Dataset entries
**********
-- pv_equiv track=rewrite | github.com/boostcampDinosaur/coding-test-study | ryu/programmers/lv1/대충 만든 자판.py | solution
-- ===== SOURCE A (Python) =====
-- def solution(keymaps, targets):
--     answer = []
--     key_dict = dict()
--
--     for keymap in keymaps:
--         for i, ch in enumerate(keymap, 1):
--             if not ch in key_dict:
--                 key_dict[ch] = i
--             elif key_dict[ch] > i:
--                 key_dict[ch] = i
--
--     for target in targets:
--         click = 0
--         for ch in target:
--             if ch in key_dict:
--                 click += key_dict[ch]
--             else:
--                 click = -1
--                 break
--
--         answer.append(click)
--
--     return answer
-- ===== SOURCE B (Python) =====
-- def solution(keymaps, targets):
--     answer = []
--     for target in targets:
--         total = 0
--         for ch in target:
--             best = None
--             for km in keymaps:
--                 if ch in km:
--                     p = km.index(ch) + 1
--                     if best is None or p < best:
--                         best = p
--             if best is None:
--                 total = -1
--                 break
--             total += best
--         answer.append(total)
--     return answer
-- ===== Notes on version B (the rewrite author's own statement) =====
-- stated objective: alternative
-- what changed: B drops A's precomputed global char->min-position dict and instead, per target character, rescans the keymaps keeping a running minimum of first-occurrence positions (index-table-first replaced by on-demand scanning).
import Mathlib
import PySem

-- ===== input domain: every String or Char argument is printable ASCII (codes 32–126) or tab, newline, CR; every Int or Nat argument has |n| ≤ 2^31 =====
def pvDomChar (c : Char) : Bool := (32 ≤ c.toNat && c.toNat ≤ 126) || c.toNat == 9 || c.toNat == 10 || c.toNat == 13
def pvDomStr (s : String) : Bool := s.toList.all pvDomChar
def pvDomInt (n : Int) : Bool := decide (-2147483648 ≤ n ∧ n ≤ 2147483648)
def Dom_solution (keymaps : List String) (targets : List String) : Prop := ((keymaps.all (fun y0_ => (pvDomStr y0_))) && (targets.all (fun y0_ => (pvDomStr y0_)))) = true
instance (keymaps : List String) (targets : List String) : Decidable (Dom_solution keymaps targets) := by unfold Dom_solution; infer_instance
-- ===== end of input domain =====

-- B replaces A's precomputed char→min-position dict by an on-demand per-character rescan of the keymaps (alternative decomposition, not claimed faster).

-- ===== PORT A =====
-- inner dict-update step: `if not ch in key_dict: ... elif key_dict[ch] > i: ...`
def solStep (d : PySem.Dict Char Int) (p : Int × Char) : PySem.Dict Char Int :=
  match d.get? p.2 with
  | none => d.insert p.2 p.1
  | some v => if v > p.1 then d.insert p.2 p.1 else d

def solBuild (keymaps : List String) : PySem.Dict Char Int :=
  keymaps.foldl (fun d km => (PySem.List.enumerate km.toList 1).foldl solStep d) PySem.Dict.empty

-- the `for ch in target` loop with its `break`
def solClick (d : PySem.Dict Char Int) : List Char → Int → Int
  | [], click => click
  | ch :: rest, click =>
    match d.get? ch with
    | some v => solClick d rest (click + v)
    | none => -1

def solution (keymaps : List String) (targets : List String) : List Int :=
  let d := solBuild keymaps
  targets.map (fun t => solClick d t.toList 0)

-- ===== PORT B =====
-- the `for km in keymaps` running-minimum scan for one character
def altBest (keymaps : List String) (ch : Char) : Option Int :=
  keymaps.foldl (fun best km =>
    match PySem.List.index? km.toList ch with
    | none => best
    | some k =>
      let p : Int := (k : Int) + 1
      match best with
      | none => some p
      | some b => if p < b then some p else best) none

def altLoop (keymaps : List String) : List Char → Int → Int
  | [], total => total
  | ch :: rest, total =>
    match altBest keymaps ch with
    | none => -1
    | some m => altLoop keymaps rest (total + m)

def solution_alt (keymaps : List String) (targets : List String) : List Int :=
  targets.map (fun t => altLoop keymaps t.toList 0)

-- ===== PRECONDITION & SPEC =====
def Spec_solution (keymaps : List String) (targets : List String) (out : List Int) : Prop := out = solution_alt keymaps targets
instance (keymaps : List String) (targets : List String) (out : List Int) : Decidable (Spec_solution keymaps targets out) := by unfold Spec_solution; infer_instance

-- ===== CLAIM (what is proved, stated in full; the proofs are below) =====
def Claim_equal_solution : Prop := ∀ (keymaps : List String) (targets : List String), Dom_solution keymaps targets → Spec_solution keymaps targets (solution keymaps targets)

-- ===== LEMMAS AND PROOFS =====
-- optional-min combinator used to characterise both programs' per-char value
def omin (o q : Option Int) : Option Int :=
  match o, q with
  | none, q => q
  | some a, none => some a
  | some a, some b => if b < a then some b else some a

-- first position (index + s) of ch in l, as an Option
def fpos (l : List Char) (ch : Char) (s : Int) : Option Int :=
  match PySem.List.index? l ch with
  | none => none
  | some k => some ((k : Int) + s)

lemma fpos_cons_self (l : List Char) (ch : Char) (s : Int) :
    fpos (ch :: l) ch s = some s := by
  unfold fpos
  rw [PySem.List.index?_cons_self]
  simp

lemma omin_some_some (a b : Int) : omin (some a) (some b) = if b < a then some b else some a := rfl

lemma fpos_cons_of_ne (l : List Char) (c ch : Char) (s : Int) (h : c ≠ ch) :
    fpos (c :: l) ch s = fpos l ch (s + 1) := by
  unfold fpos
  rw [PySem.List.index?_cons_of_ne l h]
  cases PySem.List.index? l ch with
  | none => rfl
  | some k => simp; ring

lemma omin_none_right (o : Option Int) : omin o none = o := by cases o <;> rfl

lemma omin_absorb (o : Option Int) (s t : Int) (h : s < t) :
    omin (omin o (some s)) (some t) = omin o (some s) := by
  cases o with
  | none =>
    show omin (some s) (some t) = some s
    rw [omin_some_some, if_neg (by omega)]
  | some a =>
    show omin (omin (some a) (some s)) (some t) = omin (some a) (some s)
    rw [omin_some_some a s]
    split_ifs with h1
    · rw [omin_some_some, if_neg (by omega)]
    · rw [omin_some_some, if_neg (by omega)]

-- one keymap's inner fold updates each key to the min of its old value and the first occurrence position
lemma inner_fold (ch : Char) :
    ∀ (l : List Char) (s : Int) (d : PySem.Dict Char Int),
    ((PySem.List.enumerate l s).foldl solStep d).get? ch
      = omin (d.get? ch) (fpos l ch s) := by
  intro l
  induction l with
  | nil =>
    intro s d
    rw [PySem.List.enumerate_nil]
    simp [fpos, PySem.List.index?_eq_idxOf?, omin_none_right]
  | cons c l ih =>
    intro s d
    rw [PySem.List.enumerate_cons, List.foldl_cons, ih]
    by_cases hc : ch = c
    · subst hc
      rw [fpos_cons_self]
      have hd : (solStep d (s, ch)).get? ch = omin (d.get? ch) (some s) := by
        unfold solStep
        cases hg : d.get? ch with
        | none => simp [omin, PySem.Dict.get?_insert_self]
        | some v =>
          rw [omin_some_some]
          show (if s < v then d.insert ch s else d).get? ch = if s < v then some s else some v
          split_ifs with h1
          · simp [PySem.Dict.get?_insert_self]
          · exact hg
      rw [hd]
      cases hf : fpos l ch (s + 1) with
      | none => exact omin_none_right _
      | some t =>
        have ht : s < t := by
          unfold fpos at hf
          cases hk : PySem.List.index? l ch with
          | none => rw [hk] at hf; exact absurd hf (by simp)
          | some k =>
            rw [hk] at hf
            have : ((k : Int) + (s + 1)) = t := by simpa using hf
            have := Int.natCast_nonneg k
            omega
        exact omin_absorb _ _ _ ht
    · rw [fpos_cons_of_ne _ _ _ _ (fun h => hc h.symm)]
      have hd : (solStep d (s, c)).get? ch = d.get? ch := by
        unfold solStep
        cases hg : d.get? c with
        | none => simp [PySem.Dict.get?_insert_of_ne _ _ hc]
        | some v =>
          simp only
          split_ifs with h
          · simp [PySem.Dict.get?_insert_of_ne _ _ hc]
          · rfl
      rw [hd]

-- A's built dict agrees pointwise with B's running-minimum scan
lemma build_eq_best (keymaps : List String) (ch : Char) :
    (solBuild keymaps).get? ch = altBest keymaps ch := by
  unfold solBuild altBest
  have hfun : (fun (best : Option Int) (km : String) =>
      match PySem.List.index? km.toList ch with
      | none => best
      | some k =>
        let p : Int := (k : Int) + 1
        match best with
        | none => some p
        | some b => if p < b then some p else best)
      = (fun best km => omin best (fpos km.toList ch 1)) := by
    funext best km
    unfold fpos
    cases PySem.List.index? km.toList ch with
    | none => exact (omin_none_right best).symm
    | some k =>
      cases best with
      | none => rfl
      | some b => rfl
  rw [hfun]
  have key : ∀ (L : List String) (d : PySem.Dict Char Int),
      (L.foldl (fun d km => (PySem.List.enumerate km.toList 1).foldl solStep d) d).get? ch
        = L.foldl (fun o km => omin o (fpos km.toList ch 1)) (d.get? ch) := by
    intro L
    induction L with
    | nil => intro d; rfl
    | cons km L ihL =>
      intro d
      simp only [List.foldl_cons]
      rw [ihL, inner_fold]
  rw [key keymaps PySem.Dict.empty, PySem.Dict.get?_empty]

lemma click_eq_loop (keymaps : List String) :
    ∀ (l : List Char) (acc : Int),
    solClick (solBuild keymaps) l acc = altLoop keymaps l acc := by
  intro l
  induction l with
  | nil => intro acc; rfl
  | cons ch rest ih =>
    intro acc
    unfold solClick altLoop
    rw [build_eq_best]
    cases altBest keymaps ch with
    | none => rfl
    | some v => exact ih _

-- ===== VERDICT (by name: the statement is the Claim_ definition above) =====
theorem solution_spec : Claim_equal_solution := by
  intro keymaps targets _
  unfold Spec_solution solution solution_alt
  simp only
  exact List.map_congr_left (fun t _ => click_eq_loop keymaps t.toList 0)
**********
▶ **ASSIGNMENT**: Reproduce, character for character, only the lines of the preceding data that start at the line with "let d := solBuild keymaps" and end at the line with "keymaps.foldl (fun best km =>", both included.

▶ **WRITTEN ANSWER**:
  let d := solBuild keymaps
  targets.map (fun t => solClick d t.toList 0)

-- ===== PORT B =====
-- the `for km in keymaps` running-minimum scan for one character
def altBest (keymaps : List String) (ch : Char) : Option Int :=
  keymaps.foldl (fun best km =>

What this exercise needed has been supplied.